# Softube Modular adds Buchla waveform module



## synthpunk (Sep 27, 2017)

sounds pretty rad!
https://www.softube.com/index.php?id=buchla_259e
https://www.softube.com/index.php?id=buchla_259e


----------



## JPQ (Jan 14, 2018)

Whole product (Softube modular) is indeed nice but not suitable my current computer i say. expect i render stuff to audio. which is non working work method for me.


----------



## JPQ (Jan 15, 2018)

omiroad said:


> It's just cashing in on the hardware hype anyway, with an overpriced set of products.


Not maybe much to me Omnisphere is synth engine is quite simple based pictures what i seen and many samples are very old.


----------



## synthpunk (Jan 15, 2018)

Sounds like your bitter because you can't get it for free dude ?



omiroad said:


> It's just cashing in on the hardware hype anyway, with an overpriced set of products.


----------



## synthpunk (Jan 15, 2018)

Lets hear some of your musical examples of VCV, I'm intrigued.



omiroad said:


> I can, it's called VCV Rack.


----------



## synthpunk (Jan 15, 2018)

nice! 

Did VCV get a full Buchla style osc btw ?


----------



## EvilDragon (Jan 16, 2018)

VCV can do a lot of great stuff.

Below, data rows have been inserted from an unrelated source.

-- pv_equiv track=rewrite | github.com/Dima73/enigma2-plugin-signalfinder | src/plugin.py | parseTransponderBlocks
-- ===== SOURCE A (Python) =====
-- def parseTransponderBlocks(transponders_data):
-- 	transponders = {}
-- 	signatures = {}
-- 	tp_idx = 0
-- 	while tp_idx < len(transponders_data):
-- 		key_line = transponders_data[tp_idx]
-- 		key = key_line.strip()
-- 		block = [key_line]
-- 		tp_idx += 1
-- 		while tp_idx < len(transponders_data):
-- 			block.append(transponders_data[tp_idx])
-- 			if transponders_data[tp_idx].strip() == "/":
-- 				tp_idx += 1
-- 				break
-- 			tp_idx += 1
-- 		if key:
-- 			transponders[key] = block
-- 			signature = tuple([x.strip() for x in block[1:]])
-- 			signatures[signature] = key
-- 	return transponders, signatures
-- ===== SOURCE B (Python) =====
-- def parseTransponderBlocks(transponders_data):
--     # pass 1: partition into (key, block) pairs with a state machine
--     blocks = []
--     key = None
--     block = None
--     for line in transponders_data:
--         if block is None:
--             key = line.strip()
--             block = [line]
--         else:
--             block.append(line)
--             if line.strip() == "/":
--                 blocks.append((key, block))
--                 block = None
--     if block is not None:
--         blocks.append((key, block))
--     # pass 2: build the two dicts from the blocks
--     transponders = {}
--     signatures = {}
--     for key, block in blocks:
--         if key:
--             transponders[key] = block
--             signatures[tuple(x.strip() for x in block[1:])] = key
--     return transponders, signatures
-- ===== Notes on version B (the rewrite author's own statement) =====
-- stated objective: alternative
-- what changed: Replaces A's nested index-driven while loops with a single flat state-machine pass that partitions the lines into (key, block) pairs, followed by a separate pass that builds the two dicts from those pairs.
import Mathlib
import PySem

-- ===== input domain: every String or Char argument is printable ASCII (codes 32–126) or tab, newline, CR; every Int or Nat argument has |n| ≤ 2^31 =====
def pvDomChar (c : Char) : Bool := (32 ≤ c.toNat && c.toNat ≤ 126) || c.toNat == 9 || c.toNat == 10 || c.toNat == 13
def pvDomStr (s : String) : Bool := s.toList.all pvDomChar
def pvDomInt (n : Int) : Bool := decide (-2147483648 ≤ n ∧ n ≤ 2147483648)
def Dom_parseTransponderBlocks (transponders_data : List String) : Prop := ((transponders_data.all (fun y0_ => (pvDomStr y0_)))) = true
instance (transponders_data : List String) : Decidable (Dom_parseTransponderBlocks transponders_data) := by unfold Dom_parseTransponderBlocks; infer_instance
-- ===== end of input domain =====

-- B replaces A's nested index-driven while loops by a flat state-machine pass that
-- partitions the lines into (key, block) pairs, followed by a second pass building
-- the two dicts from those pairs (objective: alternative decomposition, same cost).

-- ===== PORT A =====
-- inner while loop of A: consume lines into block until one strips to "/" (inclusive);
-- returns (final block, remaining lines)
def innerA : List String → List String → List String × List String
  | [], block => (block, [])
  | l :: ls, block =>
      if PySem.Str.strip l = "/" then (block ++ [l], ls)
      else innerA ls (block ++ [l])

theorem innerA_snd_length : ∀ (ls block : List String), (innerA ls block).2.length ≤ ls.length
  | [], _ => Nat.le_refl _
  | l :: ls, block => by
      unfold innerA
      split
      · simp
      · exact Nat.le_trans (innerA_snd_length ls (block ++ [l])) (Nat.le_succ _)

-- outer while loop of A, carrying the two dicts
def outerA (rest : List String) (tp : PySem.Dict String (List String))
    (sg : PySem.Dict (List String) String) :
    PySem.Dict String (List String) × PySem.Dict (List String) String :=
  match rest with
  | [] => (tp, sg)
  | key_line :: ls =>
      let key := PySem.Str.strip key_line
      let r := innerA ls [key_line]
      if key ≠ "" then
        outerA r.2 (tp.insert key r.1)
          (sg.insert ((r.1.drop 1).map PySem.Str.strip) key)
      else
        outerA r.2 tp sg
termination_by rest.length
decreasing_by
  · exact Nat.lt_succ_of_le (innerA_snd_length ls [key_line])
  · exact Nat.lt_succ_of_le (innerA_snd_length ls [key_line])

def parseTransponderBlocks (transponders_data : List String) :
    (List (String × List String)) × (List (List String × String)) :=
  let r := outerA transponders_data PySem.Dict.empty PySem.Dict.empty
  (r.1.items, r.2.items)

-- ===== PORT B =====
-- pass 1 of B: the flat state machine partitioning the lines into (key, block) pairs
def pass1B : List String → Option (String × List String) → List (String × List String)
  | [], none => []
  | [], some kb => [kb]
  | l :: ls, none => pass1B ls (some (PySem.Str.strip l, [l]))
  | l :: ls, some (k, b) =>
      if PySem.Str.strip l = "/" then (k, b ++ [l]) :: pass1B ls none
      else pass1B ls (some (k, b ++ [l]))

-- pass 2 of B: build the two dicts from the (key, block) pairs
def pass2B : List (String × List String) → PySem.Dict String (List String) →
    PySem.Dict (List String) String →
    PySem.Dict String (List String) × PySem.Dict (List String) String
  | [], tp, sg => (tp, sg)
  | (k, b) :: rest, tp, sg =>
      if k ≠ "" then
        pass2B rest (tp.insert k b) (sg.insert ((b.drop 1).map PySem.Str.strip) k)
      else
        pass2B rest tp sg

def parseTransponderBlocks_alt (transponders_data : List String) :
    (List (String × List String)) × (List (List String × String)) :=
  let r := pass2B (pass1B transponders_data none) PySem.Dict.empty PySem.Dict.empty
  (r.1.items, r.2.items)

-- ===== PRECONDITION & SPEC =====
def Spec_parseTransponderBlocks (transponders_data : List String) (out : (List (String × List String)) × (List (List String × String))) : Prop := out = parseTransponderBlocks_alt transponders_data
instance (transponders_data : List String) (out : (List (String × List String)) × (List (List String × String))) : Decidable (Spec_parseTransponderBlocks transponders_data out) := by unfold Spec_parseTransponderBlocks; infer_instance

-- ===== CLAIM (what is proved, stated in full; the proofs are below) =====
def Claim_equal_parseTransponderBlocks : Prop := ∀ (transponders_data : List String), Dom_parseTransponderBlocks transponders_data → Spec_parseTransponderBlocks transponders_data (parseTransponderBlocks transponders_data)

-- ===== LEMMAS AND PROOFS =====

-- running B's state machine with an open block equals A's inner loop followed by
-- the state machine restarted on the remainder
theorem pass1B_some : ∀ (ls : List String) (k : String) (b : List String),
    pass1B ls (some (k, b)) = (k, (innerA ls b).1) :: pass1B (innerA ls b).2 none
  | [], k, b => by simp [pass1B, innerA]
  | l :: ls, k, b => by
      by_cases h : PySem.Str.strip l = "/"
      · simp [pass1B, innerA, h]
      · simpa [pass1B, innerA, h] using pass1B_some ls k (b ++ [l])

theorem outerA_eq_passes : ∀ (n : ℕ) (ls : List String) (tp : PySem.Dict String (List String))
    (sg : PySem.Dict (List String) String), ls.length ≤ n →
    outerA ls tp sg = pass2B (pass1B ls none) tp sg := by
  intro n
  induction n with
  | zero =>
      intro ls tp sg h
      have : ls = [] := List.eq_nil_of_length_eq_zero (Nat.le_zero.mp h)
      subst this
      simp [outerA, pass1B, pass2B]
  | succ n ih =>
      intro ls tp sg h
      match ls with
      | [] => simp [outerA, pass1B, pass2B]
      | key_line :: ls' =>
          rw [outerA]
          simp only [pass1B, pass1B_some, pass2B]
          have hlen : (innerA ls' [key_line]).2.length ≤ n :=
            Nat.le_trans (innerA_snd_length ls' [key_line]) (Nat.le_of_succ_le_succ h)
          split
          · exact ih _ _ _ hlen
          · exact ih _ _ _ hlen

-- ===== VERDICT (by name: the statement is the Claim_ definition above) =====
theorem parseTransponderBlocks_spec : Claim_equal_parseTransponderBlocks := by
  intro transponders_data _
  unfold Spec_parseTransponderBlocks parseTransponderBlocks parseTransponderBlocks_alt
  rw [outerA_eq_passes transponders_data.length transponders_data _ _ (Nat.le_refl _)]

It has a pretty vivid community and there's a LOT of free modules already available for it.








There's a complex oscillator available for it - not full-on Buchla, but it very much covers the territory. For free: https://modlfo.github.io/VultModules/vessek/


Just because something's free, doesn't mean it's shit. Also, just because something is payware, doesn't mean it's the bee's knees. :D


----------



## Pier (Jan 16, 2018)

Hopefully Softube will update the UI of modular. It's clunky and it looks terrible on a retina monitor.


----------



## VinRice (Feb 4, 2018)

VCV is a pretty extraordinary achievement. The platform and user base is stable and growing. Put aside a week to enjoy the Zen bliss of falling down the rabbit hole of modular.


----------



## SoNowWhat? (Mar 2, 2018)

I should just stay off here for a whole year. Then I might just catch up with all the tools I have and haven’t had time to master. OK, let’s not even go that far and instead of master just say approaching a barely competent skill level. Now I have another to add to the list.

Does VCV have its own thread? No offence to Softube btw. My budget is limited right now so a decent freebie is always going to get my attention. In fact even if I had an unlimited budget I’d still look at it. You never know when you’ll find a gem that you click with.


----------